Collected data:
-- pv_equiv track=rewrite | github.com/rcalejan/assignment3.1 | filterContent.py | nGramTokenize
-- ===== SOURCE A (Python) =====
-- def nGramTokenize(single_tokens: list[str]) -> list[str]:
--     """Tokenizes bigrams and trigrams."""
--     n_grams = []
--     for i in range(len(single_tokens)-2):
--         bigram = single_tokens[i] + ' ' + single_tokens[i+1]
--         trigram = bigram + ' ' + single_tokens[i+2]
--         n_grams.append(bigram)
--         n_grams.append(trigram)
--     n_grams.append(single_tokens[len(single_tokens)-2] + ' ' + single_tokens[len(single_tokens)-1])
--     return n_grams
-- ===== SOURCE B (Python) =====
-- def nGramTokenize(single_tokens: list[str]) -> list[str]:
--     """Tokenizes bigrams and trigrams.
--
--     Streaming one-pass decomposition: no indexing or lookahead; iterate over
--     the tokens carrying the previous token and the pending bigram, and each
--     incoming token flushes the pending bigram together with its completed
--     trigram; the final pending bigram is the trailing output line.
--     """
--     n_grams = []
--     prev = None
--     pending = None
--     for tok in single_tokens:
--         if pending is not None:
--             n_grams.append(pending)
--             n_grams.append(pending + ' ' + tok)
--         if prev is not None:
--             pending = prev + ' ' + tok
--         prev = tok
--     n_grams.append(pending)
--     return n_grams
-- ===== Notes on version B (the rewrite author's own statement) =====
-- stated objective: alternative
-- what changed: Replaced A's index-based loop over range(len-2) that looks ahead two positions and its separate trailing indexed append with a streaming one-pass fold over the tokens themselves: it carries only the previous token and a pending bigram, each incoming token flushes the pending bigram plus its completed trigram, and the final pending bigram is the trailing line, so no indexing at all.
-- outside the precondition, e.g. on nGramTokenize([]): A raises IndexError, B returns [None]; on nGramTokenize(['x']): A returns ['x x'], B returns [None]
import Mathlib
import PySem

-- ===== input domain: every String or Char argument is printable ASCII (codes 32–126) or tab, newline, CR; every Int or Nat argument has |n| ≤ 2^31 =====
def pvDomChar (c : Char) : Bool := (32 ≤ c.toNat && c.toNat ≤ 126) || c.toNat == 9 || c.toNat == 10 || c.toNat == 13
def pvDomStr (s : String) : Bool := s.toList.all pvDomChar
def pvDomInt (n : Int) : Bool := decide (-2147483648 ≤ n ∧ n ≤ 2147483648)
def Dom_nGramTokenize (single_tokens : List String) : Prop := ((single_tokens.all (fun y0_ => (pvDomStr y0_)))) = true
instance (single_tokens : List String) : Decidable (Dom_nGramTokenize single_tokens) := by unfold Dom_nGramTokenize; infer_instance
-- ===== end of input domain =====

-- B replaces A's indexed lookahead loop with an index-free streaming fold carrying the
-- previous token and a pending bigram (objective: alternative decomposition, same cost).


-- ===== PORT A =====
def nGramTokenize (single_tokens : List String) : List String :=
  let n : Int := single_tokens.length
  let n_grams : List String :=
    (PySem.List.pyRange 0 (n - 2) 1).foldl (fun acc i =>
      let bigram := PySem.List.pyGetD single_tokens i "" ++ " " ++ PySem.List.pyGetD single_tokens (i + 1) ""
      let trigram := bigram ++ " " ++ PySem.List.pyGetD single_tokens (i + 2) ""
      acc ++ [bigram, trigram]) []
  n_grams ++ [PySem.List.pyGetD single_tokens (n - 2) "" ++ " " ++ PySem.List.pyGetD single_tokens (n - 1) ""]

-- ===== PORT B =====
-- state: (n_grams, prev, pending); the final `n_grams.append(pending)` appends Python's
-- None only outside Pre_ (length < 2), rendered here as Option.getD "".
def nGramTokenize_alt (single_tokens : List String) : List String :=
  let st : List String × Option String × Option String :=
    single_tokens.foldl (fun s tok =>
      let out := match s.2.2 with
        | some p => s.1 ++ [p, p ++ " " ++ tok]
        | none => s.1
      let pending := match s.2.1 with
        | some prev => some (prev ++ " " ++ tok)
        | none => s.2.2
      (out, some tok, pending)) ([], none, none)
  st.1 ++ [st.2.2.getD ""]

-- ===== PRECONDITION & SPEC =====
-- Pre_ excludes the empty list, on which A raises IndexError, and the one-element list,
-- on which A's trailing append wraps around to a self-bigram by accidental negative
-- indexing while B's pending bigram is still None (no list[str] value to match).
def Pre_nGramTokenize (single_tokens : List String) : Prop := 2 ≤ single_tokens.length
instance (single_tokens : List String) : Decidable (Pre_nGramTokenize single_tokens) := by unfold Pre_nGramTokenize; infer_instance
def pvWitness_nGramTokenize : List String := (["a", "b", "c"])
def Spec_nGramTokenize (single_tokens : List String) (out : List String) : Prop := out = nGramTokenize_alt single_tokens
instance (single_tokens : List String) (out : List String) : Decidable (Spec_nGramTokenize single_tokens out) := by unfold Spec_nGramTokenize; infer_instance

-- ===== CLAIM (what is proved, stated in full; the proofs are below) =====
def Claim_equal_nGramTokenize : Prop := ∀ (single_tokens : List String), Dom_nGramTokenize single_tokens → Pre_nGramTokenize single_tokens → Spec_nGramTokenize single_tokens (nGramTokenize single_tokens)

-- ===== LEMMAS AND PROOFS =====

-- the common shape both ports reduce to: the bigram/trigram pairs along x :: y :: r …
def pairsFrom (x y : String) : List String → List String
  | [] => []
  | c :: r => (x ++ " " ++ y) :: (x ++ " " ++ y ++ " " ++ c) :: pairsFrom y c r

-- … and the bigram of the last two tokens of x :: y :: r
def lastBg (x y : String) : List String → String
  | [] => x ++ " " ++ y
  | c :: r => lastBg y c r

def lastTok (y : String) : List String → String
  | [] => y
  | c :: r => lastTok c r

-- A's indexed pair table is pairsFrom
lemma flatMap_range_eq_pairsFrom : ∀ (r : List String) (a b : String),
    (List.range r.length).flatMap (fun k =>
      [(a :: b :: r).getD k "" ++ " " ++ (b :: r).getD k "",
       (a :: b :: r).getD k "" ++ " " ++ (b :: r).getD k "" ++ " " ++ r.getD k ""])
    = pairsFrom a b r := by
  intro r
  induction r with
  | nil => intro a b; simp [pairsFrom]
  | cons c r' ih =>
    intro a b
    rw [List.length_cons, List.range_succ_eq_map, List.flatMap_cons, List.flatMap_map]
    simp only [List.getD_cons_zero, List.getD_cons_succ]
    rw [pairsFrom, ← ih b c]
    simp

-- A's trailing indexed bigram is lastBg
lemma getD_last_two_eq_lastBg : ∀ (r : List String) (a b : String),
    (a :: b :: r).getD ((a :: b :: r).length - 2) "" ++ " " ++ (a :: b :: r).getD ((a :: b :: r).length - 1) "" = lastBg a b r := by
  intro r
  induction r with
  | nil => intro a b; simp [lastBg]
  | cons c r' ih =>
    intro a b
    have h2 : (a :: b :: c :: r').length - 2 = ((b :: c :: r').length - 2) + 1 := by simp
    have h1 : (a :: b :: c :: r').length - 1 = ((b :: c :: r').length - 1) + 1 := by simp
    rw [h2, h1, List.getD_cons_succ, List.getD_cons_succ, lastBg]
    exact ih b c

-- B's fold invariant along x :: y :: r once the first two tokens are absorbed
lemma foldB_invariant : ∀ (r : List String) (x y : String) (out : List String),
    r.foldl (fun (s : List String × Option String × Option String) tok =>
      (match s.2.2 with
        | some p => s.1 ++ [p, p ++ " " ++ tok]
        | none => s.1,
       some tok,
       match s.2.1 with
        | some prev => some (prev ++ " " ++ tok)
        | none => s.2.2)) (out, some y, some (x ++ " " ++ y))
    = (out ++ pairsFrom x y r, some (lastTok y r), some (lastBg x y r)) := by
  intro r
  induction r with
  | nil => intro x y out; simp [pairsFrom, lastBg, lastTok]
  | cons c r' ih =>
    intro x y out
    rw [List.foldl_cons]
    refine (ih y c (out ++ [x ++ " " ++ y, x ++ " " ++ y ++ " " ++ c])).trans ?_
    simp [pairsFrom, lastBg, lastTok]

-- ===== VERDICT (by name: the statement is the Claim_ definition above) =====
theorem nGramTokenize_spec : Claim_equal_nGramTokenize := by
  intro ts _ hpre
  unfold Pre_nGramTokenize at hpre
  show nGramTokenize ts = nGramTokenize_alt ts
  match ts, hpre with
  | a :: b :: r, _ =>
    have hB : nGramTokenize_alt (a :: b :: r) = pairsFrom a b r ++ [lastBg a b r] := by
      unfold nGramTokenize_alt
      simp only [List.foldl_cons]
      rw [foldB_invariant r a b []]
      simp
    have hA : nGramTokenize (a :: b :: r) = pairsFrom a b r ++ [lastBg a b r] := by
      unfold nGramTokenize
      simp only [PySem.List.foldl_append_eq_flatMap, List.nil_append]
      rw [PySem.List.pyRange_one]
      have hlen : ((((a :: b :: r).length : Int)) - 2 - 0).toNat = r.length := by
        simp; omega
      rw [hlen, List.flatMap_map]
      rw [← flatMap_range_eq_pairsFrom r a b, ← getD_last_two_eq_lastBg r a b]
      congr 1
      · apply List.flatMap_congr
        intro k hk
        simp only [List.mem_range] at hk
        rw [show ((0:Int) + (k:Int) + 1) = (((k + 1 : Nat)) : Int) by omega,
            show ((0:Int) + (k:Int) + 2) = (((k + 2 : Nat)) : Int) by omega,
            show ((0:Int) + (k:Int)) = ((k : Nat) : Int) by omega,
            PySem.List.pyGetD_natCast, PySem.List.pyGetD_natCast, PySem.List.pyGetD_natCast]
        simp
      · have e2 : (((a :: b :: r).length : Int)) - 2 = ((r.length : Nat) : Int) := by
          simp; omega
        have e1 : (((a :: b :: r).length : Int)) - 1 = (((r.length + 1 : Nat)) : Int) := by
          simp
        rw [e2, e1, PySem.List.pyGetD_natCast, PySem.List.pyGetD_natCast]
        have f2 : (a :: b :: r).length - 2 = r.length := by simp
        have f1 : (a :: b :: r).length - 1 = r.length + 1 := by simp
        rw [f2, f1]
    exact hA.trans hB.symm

What to work on: Show every line in the entries where the string "outside" occurs.

Written response:
-- outside the precondition, e.g. on nGramTokenize([]): A raises IndexError, B returns [None]; on nGramTokenize(['x']): A returns ['x x'], B returns [None]
-- None only outside Pre_ (length < 2), rendered here as Option.getD "".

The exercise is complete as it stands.